A law prof emphatically made the point, that while Florida’s governor seems to be on a drunken unconstitutional law enactment spree, until such time as some of the goofier bills become law, and aren’t laughed out of court as unconstitutional crap, they’re not worth getting too worked up about.
After all, performative bills are nothing new, and until they actually become law and are sustained, they’re just plays put on to soothe the fevered breasts of useful idiots Laugh or cry, they don’t matter until they matter. One such performative law seeks to undo the seminal 1964 Supreme Court decision in New York Times v. Sullivan. Ron DeSantis doesn’t like it.
The Supreme Court, in a case that dates back nearly 60 years, ruled that even if that speech might be damaging or include errors, it should generally be protected against claims of libel and slander. All three would lose that protection — and be subject to ruinous defamation lawsuits — under a bill that is moving through the Florida House and is based on longstanding goals of Gov. Ron DeSantis.
The bill represents a dangerous threat to free expression in the United States, not only for the news media, but for all Americans, whatever their political beliefs. There’s still time for Florida lawmakers to reject this crude pandering and ensure that their constituents retain the right to free speech.

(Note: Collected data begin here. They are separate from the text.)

-- pv_equiv track=rewrite | github.com/Arsen1302/Code-copy-detector | TestData/solutions/problem_497_2_1.py | solution_497_2_1
-- ===== SOURCE A (Python) =====
-- def solution_497_2_1(s: str, words) -> int:
--
--     def solution_497_2_2 (s):
--         wordTable = []
--         repeatCounter = 1
--         solution_497_2_2 = ""
--         for i in range(len(s)):
--             if i == 0:
--                 continue
--             if s[i] == s[i-1]:
--                 repeatCounter += 1
--             else:
--                 solution_497_2_2 += s[i-1]
--                 wordTable.append(repeatCounter)
--                 repeatCounter = 1
--
--         else:
--             solution_497_2_2 += s[len(s)-1]
--             wordTable.append(repeatCounter)
--
--         return solution_497_2_2, wordTable
--
--
--     matchCounter = 0
--     sampleCondenseWord, sampleWordTable = solution_497_2_2(s)
--     for word in words:
--         testCondenseWord, testWordTable = solution_497_2_2(word)
--         if sampleCondenseWord == testCondenseWord:
--             for i in range(len(sampleCondenseWord)):
--                 if sampleWordTable[i] >= 3 and sampleWordTable[i] < testWordTable[i]:
--                     break
--                 if sampleWordTable[i] < 3 and sampleWordTable[i] != testWordTable[i]:
--                     break
--             else:
--                 matchCounter += 1
--
--     return matchCounter
-- ===== SOURCE B (Python) =====
-- def solution_497_2_1(s: str, words) -> int:
--     # Two-pointer scan: compare each word against the sample run by run in place,
--     # without materializing any run-length encoding.
--     def matches(w):
--         x, y = s, w
--         while x and y:
--             if x[0] != y[0]:
--                 return False
--             c = x[0]
--             a = 1
--             while a < len(x) and x[a] == c:
--                 a += 1
--             b = 1
--             while b < len(y) and y[b] == c:
--                 b += 1
--             if (a >= 3 and b > a) or (a < 3 and b != a):
--                 return False
--             x, y = x[a:], y[b:]
--         return not x and not y
--
--     return len([w for w in words if matches(w)])
-- ===== Notes on version B (the rewrite author's own statement) =====
-- stated objective: alternative
-- what changed: Instead of A's run-length encoding of sample and word into a condensed string plus parallel count list followed by an indexed break/else comparison loop, B never builds any encoding: a two-pointer scan walks sample and word simultaneously, measuring one run of each in place and checking the >=3/exact rule run by run.
import Mathlib
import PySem

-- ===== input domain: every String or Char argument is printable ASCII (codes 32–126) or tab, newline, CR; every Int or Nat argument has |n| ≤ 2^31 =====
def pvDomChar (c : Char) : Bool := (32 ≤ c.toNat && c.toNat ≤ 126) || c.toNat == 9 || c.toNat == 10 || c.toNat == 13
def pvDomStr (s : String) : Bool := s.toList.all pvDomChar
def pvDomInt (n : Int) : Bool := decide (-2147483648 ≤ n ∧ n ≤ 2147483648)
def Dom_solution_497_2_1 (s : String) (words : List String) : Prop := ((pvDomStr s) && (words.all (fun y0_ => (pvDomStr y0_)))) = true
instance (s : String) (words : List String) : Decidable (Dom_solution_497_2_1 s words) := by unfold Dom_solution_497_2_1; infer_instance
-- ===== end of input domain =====

-- B replaces A's run-length-encode-then-compare (condensed string + parallel count list)
-- by a two-pointer scan that walks sample and word simultaneously, measuring and checking
-- one run at a time with no intermediate encoding.  Objective: alternative.

-- ===== PORT A =====
-- inner helper solution_497_2_2's for-loop body (cs fixed, state = (condensed, wordTable, repeatCounter))
def pvStepA (cs : List Char) (st : List Char × List Int × Int) (i : Int) :
    List Char × List Int × Int :=
  if i = 0 then st
  else if PySem.List.pyGetD cs i ' ' = PySem.List.pyGetD cs (i - 1) ' ' then
    (st.1, st.2.1, st.2.2 + 1)
  else
    (st.1 ++ [PySem.List.pyGetD cs (i - 1) ' '], st.2.1 ++ [st.2.2], 1)
theorem pv_group_ne (L : List (String × String)) (g : String)
    (hg : g ∈ PySem.Set.ofList (L.map (fun p => pvLocus p.1))) : pvGroup L g ≠ [] := by
  obtain ⟨p, hp, hloc⟩ := List.mem_map.mp ((PySem.Set.mem_ofList _ _).mp hg)
  intro hnil
  have : p ∈ L.filter (fun p => pvLocus p.1 == g) := List.mem_filter.mpr ⟨hp, by simp [hloc]⟩
  have : pvEntry p ∈ pvGroup L g := List.mem_map_of_mem this
  rw [hnil] at this
  simp at this

theorem pv_best_locus (L : List (String × String)) (g : String) (hne : pvGroup L g ≠ []) :
    pvLocus (pvBest L g).1 = g := by
  cases hsel : pvSelE (pvGroup L g) with
  | none =>
    have := pv_pick_eq (pvGroup L g) hne
    rw [hsel] at this
    exact absurd this (by simp)
  | some c =>
    obtain ⟨p, hp, hpe⟩ := List.mem_map.mp (pv_selE_mem _ _ hsel)
    have hloc := (List.mem_filter.mp hp).2
    unfold pvBest
    rw [hsel]
    have : (pvBest L g).1 = p.1 := by unfold pvBest; rw [hsel, ← hpe]; rfl
    simp only [Option.getD_some, ← hpe, pvEntry]
    simpa using hloc

theorem pv_stepB_none (M : List (String × String)) :
    M.foldl pvStepB none = ((M.map pvEntry).foldl pvStepE none).map pvTr := by
  simpa using pv_stepB_tr M none

-- A's second-loop body, for a locus that actually occurs, inserts the best header/sequence
theorem pv_A_body (L : List (String × String)) (g : String)
    (hg : g ∈ PySem.Set.ofList (L.map (fun p => pvLocus p.1)))
    (u : PySem.Dict String String) :
    (if (pvGroup L g).length = 1 then
      u.insert ((pvGroup L g).headD ("", "", 0)).1 ((pvGroup L g).headD ("", "", 0)).2.1
    else if 1 < (pvGroup L g).length then
      u.insert
        (((pvGroup L g).foldl (fun m e => m.insert e.2.2 e) PySem.Dict.empty).getD
          (PySem.List.pyGetD (PySem.List.sorted
            ((pvGroup L g).foldl (fun m e => m.insert e.2.2 e) PySem.Dict.empty).keys id) (-1) 0)
          ("", "", 0)).1
        (((pvGroup L g).foldl (fun m e => m.insert e.2.2 e) PySem.Dict.empty).getD
          (PySem.List.pyGetD (PySem.List.sorted
            ((pvGroup L g).foldl (fun m e => m.insert e.2.2 e) PySem.Dict.empty).keys id) (-1) 0)
          ("", "", 0)).2.1
    else u)
    = u.insert (pvBest L g).1 (pvBest L g).2.1 := by
  have hne := pv_group_ne L g hg
  by_cases h1 : (pvGroup L g).length = 1
  · obtain ⟨e, he⟩ := List.length_eq_one_iff.mp h1
    have hb : pvBest L g = e := by unfold pvBest; rw [he]; rfl
    rw [if_pos h1, he, hb]
    rfl
  · rw [if_neg h1]
    have h2 : 1 < (pvGroup L g).length := by
      have : (pvGroup L g).length ≠ 0 := by
        intro h0; exact hne (List.length_eq_zero_iff.mp h0)
      omega
    rw [if_pos h2]
    have hb : pvBest L g
        = ((pvGroup L g).foldl (fun m e => m.insert e.2.2 e) PySem.Dict.empty).getD
            (PySem.List.pyGetD (PySem.List.sorted
              ((pvGroup L g).foldl (fun m e => m.insert e.2.2 e) PySem.Dict.empty).keys id) (-1) 0)
            ("", "", 0) := by
      unfold pvBest
      rw [← pv_pick_eq (pvGroup L g) hne]
      rfl
    rw [hb]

It is a bad law, a dumb law, an unconstitutional law, at least given the current state of constitutional law.
It would change the definition of actual malice to include any allegation that is “inherently improbable” — an impossibly vague standard — or that is based on what it calls an “unverified” statement by an anonymous source. In fact, it says that all anonymous statements, a crucial tool for investigative reporting, are “presumptively false” for the purposes of a defamation case.
Under the bill, a public figure would no longer need to show actual malice to win a defamation case if the allegation against the figure wasn’t related to the reason for the person’s public status. So if a person is publicly known for being elected president or governor, and a news organization publishes an investigation about that person’s private or business life unrelated to elected office, that report would not get the special liability protection provided by the Sullivan decision.
And there’s more wrong with the law in its efforts to put criticism of public officials at grave risk. The point, for First Amendment purposes, isn’t merely that the law contradicts Times v. Sullivan, but that it will have a grave chilling effect on the media and pretty much any speaker against public figure. After all, winning a defamation case after 4 years and half a mil in legal fees isn’t nearly as cool as one might think, though it does beat losing.
But this law, bad as it is, raises some questions that deserve some thought. On the one hand, the Supreme Court’s decision, creating the “actual malice” standard for a public figure suing for defamation basically pulled it out of its butt. While it can, and has, been met, it’s extremely difficult to overcome as it was meant to be. Neither people nor the media should fear taking elected officials to task, even if their criticisms are harsh and wrong. Sure, it would be better if they were always right, but being correct is often relative and disputed, and oftentimes there are legitimate arguments or attacks that turn out to be false. Stercus accidit, but that shouldn’t put media at risk of suit.
All this, however, anticipates good faith on the part of the media and critics. The Supreme Court decided Times v. Sullivan back in the good old days, when journalism aspired to be objective. The decision presumed that, right or wrong, reporters were acting with the best of intentions to get things right, and so deserved as much protection from venal public figures who would attack rather than have their warts exposed as possible. Is that still the case?
Many in the media have taken to heart the notion that since perfect objectivity cannot be achieved, why bother trying? Or to be a bit more cynical about it, they believe they are entitle to report with “moral clarity,” and are thus freed from the constraints of facts to write stories and op-eds reflecting their “correct” vision of what the facts should be so that readers reach the “correct” understanding of the story.
In other words, they may fib a bit, whether to commission or omission. and publish stories that tell lies about public officials they deem evil. And they’re proud of themselves for it, because they are the good people fighting for goodness and puppies.
This was not the state of journalism for which Times v. Sullivan was written. And the mere fact that the reporting may be less than accurate does not necessarily rise to the level of actual malice, particularly given the plethora of ancillary legal safeguards such as substantial truth, opinion or reliance on sources whose identities are protected.
This is not to suggest that calling MAGA pols “fascist” should give rise to defamation any more than calling Trump orange, smelly and plump. But when there is a push combined with a progressive rationalization to eschew unsupportive facts and twist a few to damn those deemed appropriately damnable, would the Supreme Court have held that to deserve the heightened protections of Times v. Sullivan? While the actual malice standard, for better or worse, enabled generations of journalism to reveal some of the worst abuses by government and public figures, that was when journalism’s purpose was to tell the story, not destroy its enemies. If it’s weaponized against the truth, reporters may give rise to revisiting the law that’s protected them for generations.